-- pv_equiv track=rewrite | github.com/maksimblak/AIVAN | src/documents/risk_analyzer.py | _dominant_level
-- ===== SOURCE A (Python) =====
-- from enum import Enum
-- from typing import Any, Awaitable, Callable, Dict, List, Optional, Tuple
--
-- class RiskLevel(Enum):
--     LOW = "low"
--     MEDIUM = "medium"
--     HIGH = "high"
--     CRITICAL = "critical"
--
-- def _dominant_level(levels: List[str]) -> Optional[str]:
--     if not levels:
--         return None
--     order = [RiskLevel.CRITICAL.value, RiskLevel.HIGH.value, RiskLevel.MEDIUM.value, RiskLevel.LOW.value]
--     for lvl in order:
--         if lvl in levels:
--             return lvl
--     return None
-- ===== SOURCE B (Python) =====
-- def _dominant_level(levels):
--     rank = {"critical": 0, "high": 1, "medium": 2, "low": 3}
--     names = ["critical", "high", "medium", "low"]
--     best = None
--     for lvl in levels:
--         i = rank.get(lvl)
--         if i is not None and (best is None or i < best):
--             best = i
--     return None if best is None else names[best]
-- ===== Notes on version B (the rewrite author's own statement) =====
-- stated objective: alternative
-- what changed: Replaced A's four fixed-order membership scans over the input with a single left-to-right pass that keeps the minimum priority rank seen (via a rank table) and maps it back to its name at the end.
import Mathlib
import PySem

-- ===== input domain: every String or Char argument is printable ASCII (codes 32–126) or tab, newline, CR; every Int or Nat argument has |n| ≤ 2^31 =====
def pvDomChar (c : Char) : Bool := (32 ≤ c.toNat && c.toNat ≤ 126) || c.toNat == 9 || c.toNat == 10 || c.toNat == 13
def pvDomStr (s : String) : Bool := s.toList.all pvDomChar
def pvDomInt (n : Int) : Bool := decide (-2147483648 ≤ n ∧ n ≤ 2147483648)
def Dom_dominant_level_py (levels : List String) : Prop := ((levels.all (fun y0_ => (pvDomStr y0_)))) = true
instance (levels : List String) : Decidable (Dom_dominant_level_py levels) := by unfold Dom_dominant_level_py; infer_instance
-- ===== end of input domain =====

-- B replaces A's four fixed-order membership scans with one pass keeping the minimum rank seen (alternative decomposition, same exact result).


-- ===== PORT A =====
-- the 'for lvl in order: if lvl in levels: return lvl' loop
def dlpScanOrder (order : List String) (levels : List String) : Option String :=
  match order with
  | [] => none
  | lvl :: rest => if levels.contains lvl then some lvl else dlpScanOrder rest levels

def dominant_level_py (levels : List String) : Option String :=
  if levels = [] then none
  else dlpScanOrder ["critical", "high", "medium", "low"] levels

-- ===== PORT B =====
def dlpRank : PySem.Dict String Int :=
  PySem.Dict.ofList [("critical", 0), ("high", 1), ("medium", 2), ("low", 3)]

def dlpNames : List String := ["critical", "high", "medium", "low"]

-- one iteration of B's loop: i = rank.get(lvl); keep the smaller rank
def dlpStep (best : Option Int) (lvl : String) : Option Int :=
  match PySem.Dict.get? dlpRank lvl with
  | none => best
  | some i =>
    match best with
    | none => some i
    | some b => if i < b then some i else best

-- 'return None if best is None else names[best]'; best is always in range 0..3 here
def dlpFinish (best : Option Int) : Option String :=
  match best with
  | none => none
  | some b => PySem.List.pyGetD dlpNames b ""

def dominant_level_py_alt (levels : List String) : Option String :=
  dlpFinish (levels.foldl dlpStep none)

-- ===== PRECONDITION & SPEC =====
def Spec_dominant_level_py (levels : List String) (out : Option String) : Prop := out = dominant_level_py_alt levels
instance (levels : List String) (out : Option String) : Decidable (Spec_dominant_level_py levels out) := by unfold Spec_dominant_level_py; infer_instance

-- ===== CLAIM (what is proved, stated in full; the proofs are below) =====
def Claim_equal_dominant_level_py : Prop := ∀ (levels : List String), Dom_dominant_level_py levels → Spec_dominant_level_py levels (dominant_level_py levels)

-- ===== LEMMAS AND PROOFS =====

-- the common characterisation: minimum rank present, as a nested if over membership
def dlpMinRank (levels : List String) : Option Int :=
  if "critical" ∈ levels then some 0
  else if "high" ∈ levels then some 1
  else if "medium" ∈ levels then some 2
  else if "low" ∈ levels then some 3
  else none

def minO : Option Int → Option Int → Option Int
  | none, y => y
  | x, none => x
  | some a, some b => some (min a b)

lemma minO_none_left (y : Option Int) : minO none y = y := by cases y <;> rfl
lemma minO_none_right (x : Option Int) : minO x none = x := by cases x <;> rfl

lemma minO_assoc (x y z : Option Int) : minO (minO x y) z = minO x (minO y z) := by
  cases x <;> cases y <;> cases z <;> simp [minO, min_assoc]

lemma dlpStep_eq_minO (b : Option Int) (l : String) :
    dlpStep b l = minO b (PySem.Dict.get? dlpRank l) := by
  unfold dlpStep
  cases PySem.Dict.get? dlpRank l with
  | none => exact (minO_none_right b).symm
  | some i =>
      cases b with
      | none => rfl
      | some bb => simp [minO]; split_ifs <;> simp <;> omega

lemma dlpStep_none (l : String) : dlpStep none l = PySem.Dict.get? dlpRank l := by
  rw [dlpStep_eq_minO]; exact minO_none_left _

lemma foldl_dlpStep_gen (ls : List String) (b : Option Int) :
    ls.foldl dlpStep b = minO b (ls.foldl dlpStep none) := by
  induction ls generalizing b with
  | nil => simp [List.foldl, minO_none_right]
  | cons l ls ih =>
      simp only [List.foldl]
      rw [ih (dlpStep b l), ih (dlpStep none l), dlpStep_eq_minO, dlpStep_none, minO_assoc]

lemma rank_char (l : String) : PySem.Dict.get? dlpRank l =
    if l = "critical" then some 0 else if l = "high" then some 1
    else if l = "medium" then some 2 else if l = "low" then some 3 else none := by
  have hmk : dlpRank = PySem.Dict.mk [("critical", 0), ("high", 1), ("medium", 2), ("low", 3)] := rfl
  have hnil : (PySem.Dict.mk ([] : List (String × Int))).get? l = none := rfl
  rw [hmk]
  simp only [PySem.Dict.get?_mk_cons, beq_iff_eq]
  by_cases h0 : l = "critical" <;> by_cases h1 : l = "high" <;>
    by_cases h2 : l = "medium" <;> by_cases h3 : l = "low" <;>
    simp_all [eq_comm]

lemma dlpFold_char (levels : List String) :
    levels.foldl dlpStep none = dlpMinRank levels := by
  induction levels with
  | nil => simp [dlpMinRank]
  | cons l ls ih =>
      have hstep : (l :: ls).foldl dlpStep none
          = minO (PySem.Dict.get? dlpRank l) (ls.foldl dlpStep none) := by
        simp only [List.foldl]
        rw [foldl_dlpStep_gen, dlpStep_none]
      rw [hstep, ih, rank_char]
      unfold dlpMinRank
      simp only [List.mem_cons]
      split_ifs <;> simp_all [minO]

theorem dominant_level_py_spec_aux (levels : List String) :
    dominant_level_py levels = dominant_level_py_alt levels := by
  unfold dominant_level_py dominant_level_py_alt
  rw [dlpFold_char]
  have f0 : dlpFinish (some 0) = some "critical" := rfl
  have f1 : dlpFinish (some 1) = some "high" := rfl
  have f2 : dlpFinish (some 2) = some "medium" := rfl
  have f3 : dlpFinish (some 3) = some "low" := rfl
  by_cases hnil : levels = []
  · simp [hnil, dlpMinRank, dlpFinish]
  · simp only [hnil, if_false]
    unfold dlpMinRank
    split_ifs with hc hh hm hl <;>
      simp_all [dlpScanOrder, dlpFinish]

-- ===== VERDICT (by name: the statement is the Claim_ definition above) =====
theorem dominant_level_py_spec : Claim_equal_dominant_level_py := by
  intro levels _
  exact dominant_level_py_spec_aux levels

Task to carry out: For each line in the entries that contains the string "Decidable", make a copy.

Solved exercise:
instance (levels : List String) : Decidable (Dom_dominant_level_py levels) := by unfold Dom_dominant_level_py; infer_instance
instance (levels : List String) (out : Option String) : Decidable (Spec_dominant_level_py levels out) := by unfold Spec_dominant_level_py; infer_instance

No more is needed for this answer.